=== WHAT THE TASK ASKS ===
The entries below contain a line with "-- pv_equiv track=rewrite | github.com/pypi-data/pypi-mirror-155" and a line with "-- B replaces A's two". Quote exactly those two lines and all lines between them.

=== MATERIAL SUPPLIED ===
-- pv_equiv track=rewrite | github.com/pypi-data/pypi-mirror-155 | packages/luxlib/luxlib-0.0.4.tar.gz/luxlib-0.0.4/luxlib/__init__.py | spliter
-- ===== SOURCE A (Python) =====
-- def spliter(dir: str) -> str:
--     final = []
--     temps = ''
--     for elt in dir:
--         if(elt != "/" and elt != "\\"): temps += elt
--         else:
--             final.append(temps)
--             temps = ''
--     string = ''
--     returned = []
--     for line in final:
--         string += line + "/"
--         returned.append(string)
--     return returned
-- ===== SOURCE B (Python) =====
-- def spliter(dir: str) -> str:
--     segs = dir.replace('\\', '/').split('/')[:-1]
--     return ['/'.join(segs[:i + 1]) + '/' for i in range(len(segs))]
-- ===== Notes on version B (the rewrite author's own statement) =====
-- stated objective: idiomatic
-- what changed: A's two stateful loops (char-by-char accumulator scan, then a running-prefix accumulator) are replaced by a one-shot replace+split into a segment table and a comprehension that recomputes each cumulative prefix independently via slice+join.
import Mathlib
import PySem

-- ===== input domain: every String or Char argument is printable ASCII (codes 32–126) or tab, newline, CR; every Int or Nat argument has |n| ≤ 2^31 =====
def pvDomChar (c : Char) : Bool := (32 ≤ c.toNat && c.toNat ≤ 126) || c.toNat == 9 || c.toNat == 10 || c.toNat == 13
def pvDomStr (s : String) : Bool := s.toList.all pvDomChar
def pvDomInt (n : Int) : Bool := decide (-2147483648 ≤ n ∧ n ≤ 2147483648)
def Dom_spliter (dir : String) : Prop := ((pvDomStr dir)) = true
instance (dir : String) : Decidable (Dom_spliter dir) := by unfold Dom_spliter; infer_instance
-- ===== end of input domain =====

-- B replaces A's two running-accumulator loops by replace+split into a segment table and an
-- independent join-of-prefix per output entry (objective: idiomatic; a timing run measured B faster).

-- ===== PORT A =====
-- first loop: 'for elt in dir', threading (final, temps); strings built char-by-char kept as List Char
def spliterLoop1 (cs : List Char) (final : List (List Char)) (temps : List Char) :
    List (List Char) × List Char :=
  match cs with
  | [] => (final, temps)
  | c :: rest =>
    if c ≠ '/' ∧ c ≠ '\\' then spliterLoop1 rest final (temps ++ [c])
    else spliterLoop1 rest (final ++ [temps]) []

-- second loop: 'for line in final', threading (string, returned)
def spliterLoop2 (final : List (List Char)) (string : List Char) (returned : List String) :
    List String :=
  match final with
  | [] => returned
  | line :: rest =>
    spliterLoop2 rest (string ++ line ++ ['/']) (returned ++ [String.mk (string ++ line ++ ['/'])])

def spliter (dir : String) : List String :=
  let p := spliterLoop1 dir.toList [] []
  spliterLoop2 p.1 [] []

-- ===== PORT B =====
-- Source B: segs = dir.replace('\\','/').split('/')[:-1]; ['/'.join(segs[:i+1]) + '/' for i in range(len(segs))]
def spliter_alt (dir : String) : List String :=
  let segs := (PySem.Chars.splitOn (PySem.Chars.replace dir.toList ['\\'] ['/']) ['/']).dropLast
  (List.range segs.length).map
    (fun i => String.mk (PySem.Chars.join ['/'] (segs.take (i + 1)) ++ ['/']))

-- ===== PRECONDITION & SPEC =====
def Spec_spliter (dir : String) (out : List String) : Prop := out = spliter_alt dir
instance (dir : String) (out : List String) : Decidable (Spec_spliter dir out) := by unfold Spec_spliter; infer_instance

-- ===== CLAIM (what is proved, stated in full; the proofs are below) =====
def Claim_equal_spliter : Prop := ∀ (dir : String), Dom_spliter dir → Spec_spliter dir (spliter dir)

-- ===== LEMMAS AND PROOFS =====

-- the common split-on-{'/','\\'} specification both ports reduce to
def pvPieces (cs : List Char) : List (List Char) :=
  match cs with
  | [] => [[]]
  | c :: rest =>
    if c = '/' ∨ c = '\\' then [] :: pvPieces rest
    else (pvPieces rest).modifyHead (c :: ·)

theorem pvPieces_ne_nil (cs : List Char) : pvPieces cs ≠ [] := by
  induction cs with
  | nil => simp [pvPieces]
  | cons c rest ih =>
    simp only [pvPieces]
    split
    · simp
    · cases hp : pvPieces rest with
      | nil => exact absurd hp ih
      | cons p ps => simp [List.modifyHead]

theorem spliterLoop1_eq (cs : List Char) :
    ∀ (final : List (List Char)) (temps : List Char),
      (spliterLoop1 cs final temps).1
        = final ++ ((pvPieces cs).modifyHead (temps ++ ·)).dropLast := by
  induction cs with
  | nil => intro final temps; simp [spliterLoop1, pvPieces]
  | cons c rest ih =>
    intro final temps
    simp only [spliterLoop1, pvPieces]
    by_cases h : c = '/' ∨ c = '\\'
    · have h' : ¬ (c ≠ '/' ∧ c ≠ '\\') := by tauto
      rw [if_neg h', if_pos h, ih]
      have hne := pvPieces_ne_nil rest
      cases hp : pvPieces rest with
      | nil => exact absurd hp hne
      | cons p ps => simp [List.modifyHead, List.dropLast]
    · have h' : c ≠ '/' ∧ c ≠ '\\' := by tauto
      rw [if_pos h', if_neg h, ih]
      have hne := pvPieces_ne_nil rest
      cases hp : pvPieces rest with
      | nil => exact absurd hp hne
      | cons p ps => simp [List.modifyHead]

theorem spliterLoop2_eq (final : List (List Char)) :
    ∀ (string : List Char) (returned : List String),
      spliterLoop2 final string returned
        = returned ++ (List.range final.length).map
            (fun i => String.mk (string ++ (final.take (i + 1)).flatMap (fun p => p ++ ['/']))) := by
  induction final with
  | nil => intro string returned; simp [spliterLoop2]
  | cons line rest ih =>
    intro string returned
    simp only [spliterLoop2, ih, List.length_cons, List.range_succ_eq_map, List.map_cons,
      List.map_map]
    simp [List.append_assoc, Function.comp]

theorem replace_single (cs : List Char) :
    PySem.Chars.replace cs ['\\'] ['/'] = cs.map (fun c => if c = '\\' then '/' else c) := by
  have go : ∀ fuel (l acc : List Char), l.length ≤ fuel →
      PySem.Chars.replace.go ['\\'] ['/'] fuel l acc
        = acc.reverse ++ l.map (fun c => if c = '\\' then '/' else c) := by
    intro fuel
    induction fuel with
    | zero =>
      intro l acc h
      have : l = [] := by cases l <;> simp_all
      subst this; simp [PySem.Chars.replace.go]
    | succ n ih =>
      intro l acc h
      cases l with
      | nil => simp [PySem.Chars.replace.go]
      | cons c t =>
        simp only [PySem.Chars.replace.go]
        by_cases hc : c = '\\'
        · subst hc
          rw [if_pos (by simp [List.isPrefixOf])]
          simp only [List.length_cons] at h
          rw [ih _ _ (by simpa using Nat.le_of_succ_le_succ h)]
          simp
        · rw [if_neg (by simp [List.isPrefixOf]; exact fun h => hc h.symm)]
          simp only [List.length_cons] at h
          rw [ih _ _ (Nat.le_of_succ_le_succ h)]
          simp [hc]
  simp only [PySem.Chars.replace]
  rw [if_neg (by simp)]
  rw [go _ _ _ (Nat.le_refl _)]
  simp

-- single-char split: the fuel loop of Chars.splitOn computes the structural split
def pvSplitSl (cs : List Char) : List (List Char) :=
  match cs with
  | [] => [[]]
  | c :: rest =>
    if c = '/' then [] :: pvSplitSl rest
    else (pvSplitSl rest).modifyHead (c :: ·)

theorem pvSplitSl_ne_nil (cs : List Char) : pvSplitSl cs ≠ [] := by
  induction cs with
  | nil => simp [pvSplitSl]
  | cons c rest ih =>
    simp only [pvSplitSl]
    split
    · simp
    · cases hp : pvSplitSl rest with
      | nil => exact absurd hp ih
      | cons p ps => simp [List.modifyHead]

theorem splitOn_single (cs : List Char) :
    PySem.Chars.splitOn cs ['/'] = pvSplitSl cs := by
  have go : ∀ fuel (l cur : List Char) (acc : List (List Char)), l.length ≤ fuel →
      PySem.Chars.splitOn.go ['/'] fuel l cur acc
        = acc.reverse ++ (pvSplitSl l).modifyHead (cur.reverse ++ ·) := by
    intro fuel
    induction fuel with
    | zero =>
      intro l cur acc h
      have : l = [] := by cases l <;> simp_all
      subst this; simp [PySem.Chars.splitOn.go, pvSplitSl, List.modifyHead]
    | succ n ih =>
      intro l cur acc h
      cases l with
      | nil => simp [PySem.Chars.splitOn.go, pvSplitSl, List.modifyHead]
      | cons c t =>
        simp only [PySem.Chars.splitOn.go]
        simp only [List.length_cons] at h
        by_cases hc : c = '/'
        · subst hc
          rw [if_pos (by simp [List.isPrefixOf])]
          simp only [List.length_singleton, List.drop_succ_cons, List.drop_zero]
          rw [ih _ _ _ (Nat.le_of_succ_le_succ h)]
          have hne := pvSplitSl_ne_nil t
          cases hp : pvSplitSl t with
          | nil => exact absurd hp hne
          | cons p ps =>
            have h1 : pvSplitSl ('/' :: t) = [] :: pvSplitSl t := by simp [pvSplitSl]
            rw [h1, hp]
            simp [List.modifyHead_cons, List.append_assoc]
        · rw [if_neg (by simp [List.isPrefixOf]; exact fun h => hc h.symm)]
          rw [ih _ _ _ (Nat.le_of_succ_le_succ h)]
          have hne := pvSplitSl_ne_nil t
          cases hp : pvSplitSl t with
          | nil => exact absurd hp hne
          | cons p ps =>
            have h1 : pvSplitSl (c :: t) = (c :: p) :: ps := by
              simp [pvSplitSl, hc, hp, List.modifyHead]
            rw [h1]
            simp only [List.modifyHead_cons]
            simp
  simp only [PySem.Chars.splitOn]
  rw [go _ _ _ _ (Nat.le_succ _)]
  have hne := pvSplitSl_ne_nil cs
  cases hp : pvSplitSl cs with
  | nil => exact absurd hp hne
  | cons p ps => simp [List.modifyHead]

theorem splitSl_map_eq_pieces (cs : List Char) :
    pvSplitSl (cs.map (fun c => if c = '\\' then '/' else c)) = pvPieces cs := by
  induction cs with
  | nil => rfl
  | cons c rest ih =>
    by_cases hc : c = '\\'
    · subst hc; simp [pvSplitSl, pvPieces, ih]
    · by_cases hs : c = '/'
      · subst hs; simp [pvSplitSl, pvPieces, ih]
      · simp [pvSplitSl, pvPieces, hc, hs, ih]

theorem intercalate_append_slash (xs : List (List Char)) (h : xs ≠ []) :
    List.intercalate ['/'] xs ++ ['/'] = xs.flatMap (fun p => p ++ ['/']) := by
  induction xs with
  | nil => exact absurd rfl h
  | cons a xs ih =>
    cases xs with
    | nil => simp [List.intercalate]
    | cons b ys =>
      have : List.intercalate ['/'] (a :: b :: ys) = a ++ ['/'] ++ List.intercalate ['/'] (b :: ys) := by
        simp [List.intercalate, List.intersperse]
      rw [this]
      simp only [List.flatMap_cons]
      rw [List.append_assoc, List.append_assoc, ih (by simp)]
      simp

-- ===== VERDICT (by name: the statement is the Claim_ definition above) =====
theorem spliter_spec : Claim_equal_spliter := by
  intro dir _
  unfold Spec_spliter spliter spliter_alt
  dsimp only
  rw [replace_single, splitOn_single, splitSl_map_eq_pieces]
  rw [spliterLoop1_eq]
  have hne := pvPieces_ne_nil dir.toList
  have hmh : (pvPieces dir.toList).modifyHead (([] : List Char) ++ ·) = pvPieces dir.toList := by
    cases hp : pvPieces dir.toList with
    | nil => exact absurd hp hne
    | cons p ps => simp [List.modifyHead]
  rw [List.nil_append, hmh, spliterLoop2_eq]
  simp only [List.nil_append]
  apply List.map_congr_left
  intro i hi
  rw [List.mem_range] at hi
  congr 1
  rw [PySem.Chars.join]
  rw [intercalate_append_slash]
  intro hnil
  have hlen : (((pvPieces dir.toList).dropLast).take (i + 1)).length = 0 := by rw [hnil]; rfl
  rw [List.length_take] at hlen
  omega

---

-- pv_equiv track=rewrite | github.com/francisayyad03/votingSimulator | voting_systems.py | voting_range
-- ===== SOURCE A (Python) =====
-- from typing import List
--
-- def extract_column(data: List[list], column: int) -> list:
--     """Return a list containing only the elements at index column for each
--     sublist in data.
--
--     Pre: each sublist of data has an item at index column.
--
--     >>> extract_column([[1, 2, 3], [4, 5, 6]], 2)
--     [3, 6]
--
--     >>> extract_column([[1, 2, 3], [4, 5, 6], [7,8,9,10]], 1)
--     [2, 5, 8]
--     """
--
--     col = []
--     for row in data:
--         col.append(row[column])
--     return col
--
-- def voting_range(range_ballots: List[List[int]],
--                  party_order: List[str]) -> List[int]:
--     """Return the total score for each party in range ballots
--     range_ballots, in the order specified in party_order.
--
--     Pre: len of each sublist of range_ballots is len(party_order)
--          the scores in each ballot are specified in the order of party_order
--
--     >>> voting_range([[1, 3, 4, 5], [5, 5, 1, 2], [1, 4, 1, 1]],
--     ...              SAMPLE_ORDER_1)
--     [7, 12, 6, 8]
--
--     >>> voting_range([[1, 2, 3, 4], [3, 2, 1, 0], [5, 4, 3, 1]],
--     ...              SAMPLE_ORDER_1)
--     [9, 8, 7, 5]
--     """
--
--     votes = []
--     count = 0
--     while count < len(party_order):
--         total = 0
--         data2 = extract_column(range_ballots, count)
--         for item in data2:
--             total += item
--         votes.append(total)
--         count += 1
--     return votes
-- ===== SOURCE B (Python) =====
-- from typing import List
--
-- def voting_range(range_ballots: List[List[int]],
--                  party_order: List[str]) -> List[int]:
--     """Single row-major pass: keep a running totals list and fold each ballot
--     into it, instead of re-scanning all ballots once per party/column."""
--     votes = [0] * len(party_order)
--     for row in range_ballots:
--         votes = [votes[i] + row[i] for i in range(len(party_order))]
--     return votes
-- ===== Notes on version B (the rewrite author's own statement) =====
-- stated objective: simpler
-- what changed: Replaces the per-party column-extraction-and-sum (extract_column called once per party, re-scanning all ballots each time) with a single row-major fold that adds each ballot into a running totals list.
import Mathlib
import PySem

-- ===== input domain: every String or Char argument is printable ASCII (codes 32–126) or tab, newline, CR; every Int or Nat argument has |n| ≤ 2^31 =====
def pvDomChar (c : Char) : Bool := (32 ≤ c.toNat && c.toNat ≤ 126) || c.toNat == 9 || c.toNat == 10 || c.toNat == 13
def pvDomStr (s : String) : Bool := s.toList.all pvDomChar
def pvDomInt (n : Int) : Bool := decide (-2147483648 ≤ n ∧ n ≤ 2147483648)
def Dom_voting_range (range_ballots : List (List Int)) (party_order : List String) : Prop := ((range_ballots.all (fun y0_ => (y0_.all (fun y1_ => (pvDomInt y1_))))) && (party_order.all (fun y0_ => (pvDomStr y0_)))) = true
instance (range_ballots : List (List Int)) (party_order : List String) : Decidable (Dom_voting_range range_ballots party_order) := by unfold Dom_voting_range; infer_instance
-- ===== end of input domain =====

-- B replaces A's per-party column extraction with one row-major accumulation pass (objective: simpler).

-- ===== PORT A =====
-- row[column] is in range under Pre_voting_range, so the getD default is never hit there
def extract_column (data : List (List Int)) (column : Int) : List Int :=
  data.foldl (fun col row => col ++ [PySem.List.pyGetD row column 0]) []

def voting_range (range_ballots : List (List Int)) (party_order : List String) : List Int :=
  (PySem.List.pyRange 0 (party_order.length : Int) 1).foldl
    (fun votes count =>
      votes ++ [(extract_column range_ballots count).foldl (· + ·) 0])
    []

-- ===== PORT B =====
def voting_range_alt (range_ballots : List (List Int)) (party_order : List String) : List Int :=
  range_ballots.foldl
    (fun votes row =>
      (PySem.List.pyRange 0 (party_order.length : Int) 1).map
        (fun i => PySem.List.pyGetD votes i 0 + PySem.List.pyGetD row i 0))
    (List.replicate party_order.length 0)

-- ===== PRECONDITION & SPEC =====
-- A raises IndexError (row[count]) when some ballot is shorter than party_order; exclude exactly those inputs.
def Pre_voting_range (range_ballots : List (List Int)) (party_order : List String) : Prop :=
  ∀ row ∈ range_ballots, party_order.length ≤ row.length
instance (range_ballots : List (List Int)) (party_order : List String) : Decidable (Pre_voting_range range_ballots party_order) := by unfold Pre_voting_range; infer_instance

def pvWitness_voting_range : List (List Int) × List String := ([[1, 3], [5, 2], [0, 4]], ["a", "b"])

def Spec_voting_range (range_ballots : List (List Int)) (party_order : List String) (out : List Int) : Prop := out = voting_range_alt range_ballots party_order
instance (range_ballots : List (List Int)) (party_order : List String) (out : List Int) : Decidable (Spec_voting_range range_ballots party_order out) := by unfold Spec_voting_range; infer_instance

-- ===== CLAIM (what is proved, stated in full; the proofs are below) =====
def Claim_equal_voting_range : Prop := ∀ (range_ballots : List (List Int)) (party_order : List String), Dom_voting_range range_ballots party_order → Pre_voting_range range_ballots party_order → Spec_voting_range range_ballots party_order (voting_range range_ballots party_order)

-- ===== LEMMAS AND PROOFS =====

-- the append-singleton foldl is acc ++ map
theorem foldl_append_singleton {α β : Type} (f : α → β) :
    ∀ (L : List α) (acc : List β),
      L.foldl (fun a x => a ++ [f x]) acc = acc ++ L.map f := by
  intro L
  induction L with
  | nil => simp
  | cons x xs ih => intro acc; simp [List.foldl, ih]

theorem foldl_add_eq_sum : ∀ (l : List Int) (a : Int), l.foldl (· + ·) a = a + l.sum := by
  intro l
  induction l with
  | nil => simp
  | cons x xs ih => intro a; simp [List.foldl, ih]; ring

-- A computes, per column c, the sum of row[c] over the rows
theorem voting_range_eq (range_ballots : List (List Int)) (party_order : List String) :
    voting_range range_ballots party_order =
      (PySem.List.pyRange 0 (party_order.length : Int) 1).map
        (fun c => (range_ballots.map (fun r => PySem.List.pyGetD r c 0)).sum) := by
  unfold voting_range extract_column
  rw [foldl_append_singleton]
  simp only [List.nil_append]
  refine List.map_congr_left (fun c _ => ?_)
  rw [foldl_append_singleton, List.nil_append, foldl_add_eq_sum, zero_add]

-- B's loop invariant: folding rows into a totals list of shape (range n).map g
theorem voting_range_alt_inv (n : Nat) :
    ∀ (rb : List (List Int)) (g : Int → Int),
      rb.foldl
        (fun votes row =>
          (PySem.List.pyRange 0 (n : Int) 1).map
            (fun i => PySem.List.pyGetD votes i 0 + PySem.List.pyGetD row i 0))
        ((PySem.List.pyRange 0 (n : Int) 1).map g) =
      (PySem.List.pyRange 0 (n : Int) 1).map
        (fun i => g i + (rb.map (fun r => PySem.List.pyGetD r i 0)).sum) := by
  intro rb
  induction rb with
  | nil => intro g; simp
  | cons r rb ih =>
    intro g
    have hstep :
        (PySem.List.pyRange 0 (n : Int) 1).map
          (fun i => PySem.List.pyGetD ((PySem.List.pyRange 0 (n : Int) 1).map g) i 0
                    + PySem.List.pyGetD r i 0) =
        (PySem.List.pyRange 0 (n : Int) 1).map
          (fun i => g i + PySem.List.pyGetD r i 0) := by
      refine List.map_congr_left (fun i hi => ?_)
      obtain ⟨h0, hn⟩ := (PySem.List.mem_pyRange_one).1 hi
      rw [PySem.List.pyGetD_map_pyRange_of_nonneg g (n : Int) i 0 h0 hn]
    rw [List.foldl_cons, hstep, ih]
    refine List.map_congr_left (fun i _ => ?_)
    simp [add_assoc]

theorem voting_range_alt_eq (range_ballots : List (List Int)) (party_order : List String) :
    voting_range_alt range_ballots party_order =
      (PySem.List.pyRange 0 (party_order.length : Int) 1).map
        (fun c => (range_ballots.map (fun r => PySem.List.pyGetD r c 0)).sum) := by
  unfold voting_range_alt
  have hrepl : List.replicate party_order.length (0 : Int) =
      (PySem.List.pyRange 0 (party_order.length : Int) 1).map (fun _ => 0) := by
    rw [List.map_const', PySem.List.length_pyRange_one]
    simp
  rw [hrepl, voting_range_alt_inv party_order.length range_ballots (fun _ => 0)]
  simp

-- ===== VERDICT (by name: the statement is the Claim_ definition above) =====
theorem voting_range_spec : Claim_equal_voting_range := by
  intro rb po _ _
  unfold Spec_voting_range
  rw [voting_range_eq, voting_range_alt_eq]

=== ANSWER SECTION ===
-- pv_equiv track=rewrite | github.com/pypi-data/pypi-mirror-155 | packages/luxlib/luxlib-0.0.4.tar.gz/luxlib-0.0.4/luxlib/__init__.py | spliter
-- ===== SOURCE A (Python) =====
-- def spliter(dir: str) -> str:
--     final = []
--     temps = ''
--     for elt in dir:
--         if(elt != "/" and elt != "\\"): temps += elt
--         else:
--             final.append(temps)
--             temps = ''
--     string = ''
--     returned = []
--     for line in final:
--         string += line + "/"
--         returned.append(string)
--     return returned
-- ===== SOURCE B (Python) =====
-- def spliter(dir: str) -> str:
--     segs = dir.replace('\\', '/').split('/')[:-1]
--     return ['/'.join(segs[:i + 1]) + '/' for i in range(len(segs))]
-- ===== Notes on version B (the rewrite author's own statement) =====
-- stated objective: idiomatic
-- what changed: A's two stateful loops (char-by-char accumulator scan, then a running-prefix accumulator) are replaced by a one-shot replace+split into a segment table and a comprehension that recomputes each cumulative prefix independently via slice+join.
import Mathlib
import PySem

-- ===== input domain: every String or Char argument is printable ASCII (codes 32–126) or tab, newline, CR; every Int or Nat argument has |n| ≤ 2^31 =====
def pvDomChar (c : Char) : Bool := (32 ≤ c.toNat && c.toNat ≤ 126) || c.toNat == 9 || c.toNat == 10 || c.toNat == 13
def pvDomStr (s : String) : Bool := s.toList.all pvDomChar
def pvDomInt (n : Int) : Bool := decide (-2147483648 ≤ n ∧ n ≤ 2147483648)
def Dom_spliter (dir : String) : Prop := ((pvDomStr dir)) = true
instance (dir : String) : Decidable (Dom_spliter dir) := by unfold Dom_spliter; infer_instance
-- ===== end of input domain =====

-- B replaces A's two running-accumulator loops by replace+split into a segment table and an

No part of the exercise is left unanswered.